----- Given records -----

-- pv_equiv track=rewrite | github.com/pabloschwarzenberg/grader | tema4_ej3/tema4_ej3_0e7c89eb06e78fcf1af842525bdfd3a8.py | jerigonzo
-- ===== SOURCE A (Python) =====
-- def jerigonzo(string):
--
--     temp = []
--     vocales = ['a', 'e', 'i', 'o', 'u']
--     for x in string:
--         temp.append(x)
--         if x in vocales:
--             temp.append('p')
--             temp.append(x)
--
--     string = "".join(temp)
--     return string
-- ===== SOURCE B (Python) =====
-- def jerigonzo(string):
--     for v in "aeiou":
--         string = string.replace(v, v + "p" + v)
--     return string
-- ===== Notes on version B (the rewrite author's own statement) =====
-- stated objective: idiomatic
-- what changed: Replaces the manual char-by-char accumulator loop with five passes of the library str.replace, one per vowel (v -> v+'p'+v); correct because replace is non-overlapping and inserted characters never trigger a later pass.
import Mathlib
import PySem

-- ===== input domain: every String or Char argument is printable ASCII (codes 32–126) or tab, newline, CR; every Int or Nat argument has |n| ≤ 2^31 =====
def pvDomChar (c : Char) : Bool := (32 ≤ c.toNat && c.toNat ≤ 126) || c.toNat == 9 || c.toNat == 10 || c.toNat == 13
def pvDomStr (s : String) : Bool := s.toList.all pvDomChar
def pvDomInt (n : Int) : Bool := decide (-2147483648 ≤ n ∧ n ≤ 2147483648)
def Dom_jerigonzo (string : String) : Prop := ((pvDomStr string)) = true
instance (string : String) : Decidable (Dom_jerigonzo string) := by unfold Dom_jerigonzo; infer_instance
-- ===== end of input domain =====

-- B replaces A's manual char-by-char accumulator loop with five str.replace passes (one per vowel), more idiomatic, same O(n) cost.

-- ===== PORT A =====
def jerigonzo (string : String) : String :=
  let vocales : List Char := ['a', 'e', 'i', 'o', 'u']
  let temp : List Char :=
    string.toList.foldl (fun temp x =>
      let temp := temp ++ [x]
      if x ∈ vocales then (temp ++ ['p']) ++ [x] else temp) []
  String.ofList temp

-- ===== PORT B =====
def jerigonzo_alt (string : String) : String :=
  "aeiou".toList.foldl
    (fun s v => PySem.Str.replace s (String.ofList [v]) ((String.ofList [v] ++ "p") ++ String.ofList [v]))
    string

-- ===== PRECONDITION & SPEC =====
def Spec_jerigonzo (string : String) (out : String) : Prop := out = jerigonzo_alt string
instance (string : String) (out : String) : Decidable (Spec_jerigonzo string out) := by unfold Spec_jerigonzo; infer_instance

-- ===== CLAIM (what is proved, stated in full; the proofs are below) =====
def Claim_equal_jerigonzo : Prop := ∀ (string : String), Dom_jerigonzo string → Spec_jerigonzo string (jerigonzo string)

-- ===== LEMMAS AND PROOFS =====

-- per-character expansion shared by both characterisations
def pvG (x : Char) : List Char := if x ∈ (['a','e','i','o','u'] : List Char) then [x, 'p', x] else [x]

-- single-vowel expansion performed by one replace pass
def pvE (v : Char) (l : List Char) : List Char := l.flatMap (fun c => if c = v then [v, 'p', v] else [c])

-- replace.go with a single-char pattern and enough fuel is exactly the single-vowel expansion
theorem pv_go_eq (v : Char) (new : List Char) :
    ∀ (fuel : Nat) (l acc : List Char), l.length ≤ fuel →
      PySem.Chars.replace.go [v] new fuel l acc
        = acc.reverse ++ l.flatMap (fun c => if c = v then new else [c]) := by
  intro fuel
  induction fuel with
  | zero =>
    intro l acc h
    have : l = [] := List.length_eq_zero_iff.mp (Nat.le_zero.mp h)
    subst this
    simp [PySem.Chars.replace.go]
  | succ n ih =>
    intro l acc h
    cases l with
    | nil => simp [PySem.Chars.replace.go]
    | cons c t =>
      by_cases hc : c = v
      · subst hc
        have hp : ([c].isPrefixOf (c :: t)) = true := by
          simp [List.isPrefixOf]
        simp only [PySem.Chars.replace.go, hp, if_pos]
        rw [ih _ _ (by simpa using Nat.le_of_succ_le_succ h)]
        simp
      · have hp : ([v].isPrefixOf (c :: t)) = false := by
          simp [List.isPrefixOf]
          exact fun h => hc h.symm
        simp only [PySem.Chars.replace.go, hp]
        rw [if_neg (by simp [hc]), ih _ _ (by simpa using Nat.le_of_succ_le_succ h)]
        simp [hc]

theorem pv_replace_single (v : Char) (l : List Char) :
    PySem.Chars.replace l [v] [v, 'p', v] = pvE v l := by
  unfold PySem.Chars.replace pvE
  simp [pv_go_eq v [v, 'p', v] l.length l [] le_rfl]

-- the composite of the five single-vowel expansions
def pvC (l : List Char) : List Char := pvE 'u' (pvE 'o' (pvE 'i' (pvE 'e' (pvE 'a' l))))

theorem pvC_append (a b : List Char) : pvC (a ++ b) = pvC a ++ pvC b := by
  simp [pvC, pvE, List.flatMap_append]

theorem pvC_single (c : Char) : pvC [c] = pvG c := by
  by_cases h1 : c = 'a'; · subst h1; decide
  by_cases h2 : c = 'e'; · subst h2; decide
  by_cases h3 : c = 'i'; · subst h3; decide
  by_cases h4 : c = 'o'; · subst h4; decide
  by_cases h5 : c = 'u'; · subst h5; decide
  simp [pvC, pvE, pvG, h1, h2, h3, h4, h5]

theorem pvC_eq (l : List Char) : pvC l = l.flatMap pvG := by
  induction l with
  | nil => decide
  | cons c t ih =>
    have : (c :: t) = [c] ++ t := rfl
    rw [this, pvC_append, pvC_single, ih, List.flatMap_append]
    simp

-- A's accumulator loop is the flatMap of the per-character expansion
theorem pvA_fold (l acc : List Char) :
    l.foldl (fun temp x =>
        let temp := temp ++ [x]
        if x ∈ (['a','e','i','o','u'] : List Char) then (temp ++ ['p']) ++ [x] else temp) acc
      = acc ++ l.flatMap pvG := by
  induction l generalizing acc with
  | nil => simp
  | cons c t ih =>
    simp only [List.foldl_cons, List.flatMap_cons, ih, pvG]
    split_ifs <;> simp

theorem pvB_toList (s : String) : (jerigonzo_alt s).toList = pvC s.toList := by
  unfold jerigonzo_alt pvC
  rw [show ("aeiou".toList) = ['a','e','i','o','u'] from rfl]
  simp only [List.foldl_cons, List.foldl_nil]
  simp only [PySem.Str.toList_replace, String.toList_append, String.toList_ofList]
  simp only [show ("p".toList : List Char) = ['p'] from rfl, List.cons_append, List.nil_append]
  rw [pv_replace_single, pv_replace_single, pv_replace_single, pv_replace_single, pv_replace_single]

-- ===== VERDICT (by name: the statement is the Claim_ definition above) =====
theorem jerigonzo_spec : Claim_equal_jerigonzo := by
  intro s _
  unfold Spec_jerigonzo
  rw [← String.toList_inj, pvB_toList, pvC_eq]
  show (String.ofList (s.toList.foldl (fun temp x =>
      let temp := temp ++ [x]
      if x ∈ (['a','e','i','o','u'] : List Char) then (temp ++ ['p']) ++ [x] else temp) [])).toList
    = List.flatMap pvG s.toList
  rw [String.toList_ofList, pvA_fold]
  simp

-----

__Problem details__: Copy out exactly the lines from the line with "show (String.ofList (s.toList.foldl" to the end of the listing, including both of those lines, and give nothing else.

__Your response__:
  show (String.ofList (s.toList.foldl (fun temp x =>
      let temp := temp ++ [x]
      if x ∈ (['a','e','i','o','u'] : List Char) then (temp ++ ['p']) ++ [x] else temp) [])).toList
    = List.flatMap pvG s.toList
  rw [String.toList_ofList, pvA_fold]
  simp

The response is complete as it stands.